### Exercise objective
Two lines below mark the span: the one containing "-- ===== Notes" and the one containing "def pvDomInt (n". Set down both, plus every line between, exactly as they stand, and nothing else.

Dataset entries

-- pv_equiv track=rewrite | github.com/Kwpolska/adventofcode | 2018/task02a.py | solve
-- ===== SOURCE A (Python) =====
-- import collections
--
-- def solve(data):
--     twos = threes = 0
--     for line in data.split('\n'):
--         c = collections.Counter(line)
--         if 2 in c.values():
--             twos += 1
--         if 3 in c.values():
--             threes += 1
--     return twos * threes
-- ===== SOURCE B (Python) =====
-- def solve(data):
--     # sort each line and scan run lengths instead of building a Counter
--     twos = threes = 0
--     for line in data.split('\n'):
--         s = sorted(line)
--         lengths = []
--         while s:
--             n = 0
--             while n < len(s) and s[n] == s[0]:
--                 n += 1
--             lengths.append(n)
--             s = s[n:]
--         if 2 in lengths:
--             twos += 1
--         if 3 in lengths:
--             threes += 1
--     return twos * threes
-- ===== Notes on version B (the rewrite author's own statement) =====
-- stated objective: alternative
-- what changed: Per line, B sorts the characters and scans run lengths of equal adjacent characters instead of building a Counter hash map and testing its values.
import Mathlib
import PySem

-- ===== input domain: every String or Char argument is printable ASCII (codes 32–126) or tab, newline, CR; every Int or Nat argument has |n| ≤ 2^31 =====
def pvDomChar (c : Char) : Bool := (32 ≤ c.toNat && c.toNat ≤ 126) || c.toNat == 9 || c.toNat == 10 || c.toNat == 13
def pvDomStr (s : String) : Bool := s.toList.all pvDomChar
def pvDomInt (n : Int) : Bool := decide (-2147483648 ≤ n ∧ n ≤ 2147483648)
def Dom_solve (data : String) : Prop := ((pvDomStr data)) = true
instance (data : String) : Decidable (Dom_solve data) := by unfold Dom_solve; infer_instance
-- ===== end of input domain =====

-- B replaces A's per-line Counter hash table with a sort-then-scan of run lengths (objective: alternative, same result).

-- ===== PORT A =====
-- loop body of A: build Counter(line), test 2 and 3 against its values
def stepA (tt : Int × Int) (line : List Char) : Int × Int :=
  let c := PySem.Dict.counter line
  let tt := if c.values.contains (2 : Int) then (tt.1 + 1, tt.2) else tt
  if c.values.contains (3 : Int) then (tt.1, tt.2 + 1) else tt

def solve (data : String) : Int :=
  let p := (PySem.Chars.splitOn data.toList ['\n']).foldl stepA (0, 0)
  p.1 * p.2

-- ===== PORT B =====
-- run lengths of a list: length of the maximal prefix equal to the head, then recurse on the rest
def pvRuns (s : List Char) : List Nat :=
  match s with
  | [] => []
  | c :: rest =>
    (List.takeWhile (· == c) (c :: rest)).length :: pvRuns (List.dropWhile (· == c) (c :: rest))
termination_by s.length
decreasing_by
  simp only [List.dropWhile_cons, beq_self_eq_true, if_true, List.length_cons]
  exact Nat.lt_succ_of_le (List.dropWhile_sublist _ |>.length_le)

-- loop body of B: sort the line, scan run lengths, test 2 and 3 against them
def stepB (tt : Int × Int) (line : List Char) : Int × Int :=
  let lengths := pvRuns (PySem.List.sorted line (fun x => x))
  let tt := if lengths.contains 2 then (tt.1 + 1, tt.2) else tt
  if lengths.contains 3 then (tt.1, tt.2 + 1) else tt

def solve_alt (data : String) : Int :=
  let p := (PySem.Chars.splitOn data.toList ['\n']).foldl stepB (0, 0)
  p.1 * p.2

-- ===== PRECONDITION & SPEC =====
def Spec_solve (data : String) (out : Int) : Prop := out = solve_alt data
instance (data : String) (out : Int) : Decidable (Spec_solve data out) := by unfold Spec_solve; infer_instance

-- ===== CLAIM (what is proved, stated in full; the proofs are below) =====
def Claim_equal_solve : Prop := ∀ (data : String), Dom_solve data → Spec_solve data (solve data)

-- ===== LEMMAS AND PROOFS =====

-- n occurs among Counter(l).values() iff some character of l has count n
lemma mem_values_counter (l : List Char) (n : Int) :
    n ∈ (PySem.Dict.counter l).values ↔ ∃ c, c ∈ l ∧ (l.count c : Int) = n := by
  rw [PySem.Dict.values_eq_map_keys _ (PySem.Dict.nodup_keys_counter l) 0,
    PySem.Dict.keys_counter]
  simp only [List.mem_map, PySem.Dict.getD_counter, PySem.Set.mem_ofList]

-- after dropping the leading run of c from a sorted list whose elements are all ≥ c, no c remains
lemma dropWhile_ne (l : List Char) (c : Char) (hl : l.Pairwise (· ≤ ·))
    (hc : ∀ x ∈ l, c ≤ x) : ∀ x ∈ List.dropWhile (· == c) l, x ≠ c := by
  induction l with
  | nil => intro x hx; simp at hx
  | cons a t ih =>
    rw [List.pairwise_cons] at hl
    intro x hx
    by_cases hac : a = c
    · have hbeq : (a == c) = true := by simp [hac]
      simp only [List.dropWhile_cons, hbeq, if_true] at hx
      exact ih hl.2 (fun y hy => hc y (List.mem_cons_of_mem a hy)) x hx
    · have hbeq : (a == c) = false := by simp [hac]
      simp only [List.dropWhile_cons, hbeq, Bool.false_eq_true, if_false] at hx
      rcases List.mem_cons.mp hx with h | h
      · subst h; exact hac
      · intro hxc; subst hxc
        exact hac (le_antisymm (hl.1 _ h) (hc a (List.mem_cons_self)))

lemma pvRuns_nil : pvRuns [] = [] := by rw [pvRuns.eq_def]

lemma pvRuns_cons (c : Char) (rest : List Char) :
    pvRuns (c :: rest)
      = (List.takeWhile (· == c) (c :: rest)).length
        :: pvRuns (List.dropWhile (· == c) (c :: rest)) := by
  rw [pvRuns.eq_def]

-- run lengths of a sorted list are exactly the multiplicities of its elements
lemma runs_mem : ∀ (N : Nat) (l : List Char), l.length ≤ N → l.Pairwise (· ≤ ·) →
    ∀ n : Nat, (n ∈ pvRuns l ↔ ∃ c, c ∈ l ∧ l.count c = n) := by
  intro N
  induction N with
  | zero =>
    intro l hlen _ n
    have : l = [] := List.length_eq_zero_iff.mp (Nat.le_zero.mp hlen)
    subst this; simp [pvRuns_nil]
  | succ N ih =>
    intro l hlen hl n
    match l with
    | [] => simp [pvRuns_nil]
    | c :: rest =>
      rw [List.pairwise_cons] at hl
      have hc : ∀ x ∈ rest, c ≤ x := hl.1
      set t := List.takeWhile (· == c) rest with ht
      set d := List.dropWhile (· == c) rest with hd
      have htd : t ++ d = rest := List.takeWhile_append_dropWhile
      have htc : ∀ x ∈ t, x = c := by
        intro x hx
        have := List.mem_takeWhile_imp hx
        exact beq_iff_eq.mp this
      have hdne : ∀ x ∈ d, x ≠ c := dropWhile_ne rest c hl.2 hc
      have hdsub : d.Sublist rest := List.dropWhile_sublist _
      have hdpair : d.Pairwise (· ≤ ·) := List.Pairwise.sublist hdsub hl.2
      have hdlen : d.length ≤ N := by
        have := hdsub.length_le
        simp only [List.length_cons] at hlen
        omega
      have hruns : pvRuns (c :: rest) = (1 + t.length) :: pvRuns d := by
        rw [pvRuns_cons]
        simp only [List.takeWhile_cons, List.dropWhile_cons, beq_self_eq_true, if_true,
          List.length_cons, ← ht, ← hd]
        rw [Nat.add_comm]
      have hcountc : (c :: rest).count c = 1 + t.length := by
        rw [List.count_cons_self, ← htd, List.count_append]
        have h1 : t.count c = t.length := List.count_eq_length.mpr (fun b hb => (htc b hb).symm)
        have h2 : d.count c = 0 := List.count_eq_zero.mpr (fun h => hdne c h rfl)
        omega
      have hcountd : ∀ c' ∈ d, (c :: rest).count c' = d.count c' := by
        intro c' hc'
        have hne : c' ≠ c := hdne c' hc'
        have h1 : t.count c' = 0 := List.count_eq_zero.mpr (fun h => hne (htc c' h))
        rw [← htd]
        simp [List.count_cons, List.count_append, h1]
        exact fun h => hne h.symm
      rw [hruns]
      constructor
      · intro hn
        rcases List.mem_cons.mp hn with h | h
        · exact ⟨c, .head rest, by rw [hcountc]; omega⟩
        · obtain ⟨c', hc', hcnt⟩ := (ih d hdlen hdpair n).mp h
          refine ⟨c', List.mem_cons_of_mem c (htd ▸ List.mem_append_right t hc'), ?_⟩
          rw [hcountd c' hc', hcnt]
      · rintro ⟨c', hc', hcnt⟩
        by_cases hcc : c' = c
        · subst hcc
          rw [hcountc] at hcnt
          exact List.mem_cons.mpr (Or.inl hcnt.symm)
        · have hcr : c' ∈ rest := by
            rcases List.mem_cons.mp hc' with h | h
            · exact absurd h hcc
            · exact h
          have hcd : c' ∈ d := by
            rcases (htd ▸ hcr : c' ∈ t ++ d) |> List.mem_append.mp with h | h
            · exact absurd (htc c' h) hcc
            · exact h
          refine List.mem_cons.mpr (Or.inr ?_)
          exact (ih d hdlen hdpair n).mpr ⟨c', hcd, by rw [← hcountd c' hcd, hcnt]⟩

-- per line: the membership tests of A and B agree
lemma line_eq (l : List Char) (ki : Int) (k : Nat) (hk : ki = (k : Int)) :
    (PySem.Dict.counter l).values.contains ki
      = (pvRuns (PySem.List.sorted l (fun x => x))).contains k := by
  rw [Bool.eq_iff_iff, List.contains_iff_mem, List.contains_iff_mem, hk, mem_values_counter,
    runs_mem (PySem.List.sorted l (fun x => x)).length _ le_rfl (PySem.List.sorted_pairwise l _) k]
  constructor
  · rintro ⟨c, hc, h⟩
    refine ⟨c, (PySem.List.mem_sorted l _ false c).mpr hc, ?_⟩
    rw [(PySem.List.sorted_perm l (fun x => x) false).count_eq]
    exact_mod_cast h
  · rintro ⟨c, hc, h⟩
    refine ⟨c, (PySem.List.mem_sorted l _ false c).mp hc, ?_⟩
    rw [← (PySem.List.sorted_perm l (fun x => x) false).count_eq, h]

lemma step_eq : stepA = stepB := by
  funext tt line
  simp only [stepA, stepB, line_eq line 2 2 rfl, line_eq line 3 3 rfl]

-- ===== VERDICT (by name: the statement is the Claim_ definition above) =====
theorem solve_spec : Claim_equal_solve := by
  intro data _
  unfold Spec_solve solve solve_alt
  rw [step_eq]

### Task response
-- ===== Notes on version B (the rewrite author's own statement) =====
-- stated objective: alternative
-- what changed: Per line, B sorts the characters and scans run lengths of equal adjacent characters instead of building a Counter hash map and testing its values.
import Mathlib
import PySem

-- ===== input domain: every String or Char argument is printable ASCII (codes 32–126) or tab, newline, CR; every Int or Nat argument has |n| ≤ 2^31 =====
def pvDomChar (c : Char) : Bool := (32 ≤ c.toNat && c.toNat ≤ 126) || c.toNat == 9 || c.toNat == 10 || c.toNat == 13
def pvDomStr (s : String) : Bool := s.toList.all pvDomChar
def pvDomInt (n : Int) : Bool := decide (-2147483648 ≤ n ∧ n ≤ 2147483648)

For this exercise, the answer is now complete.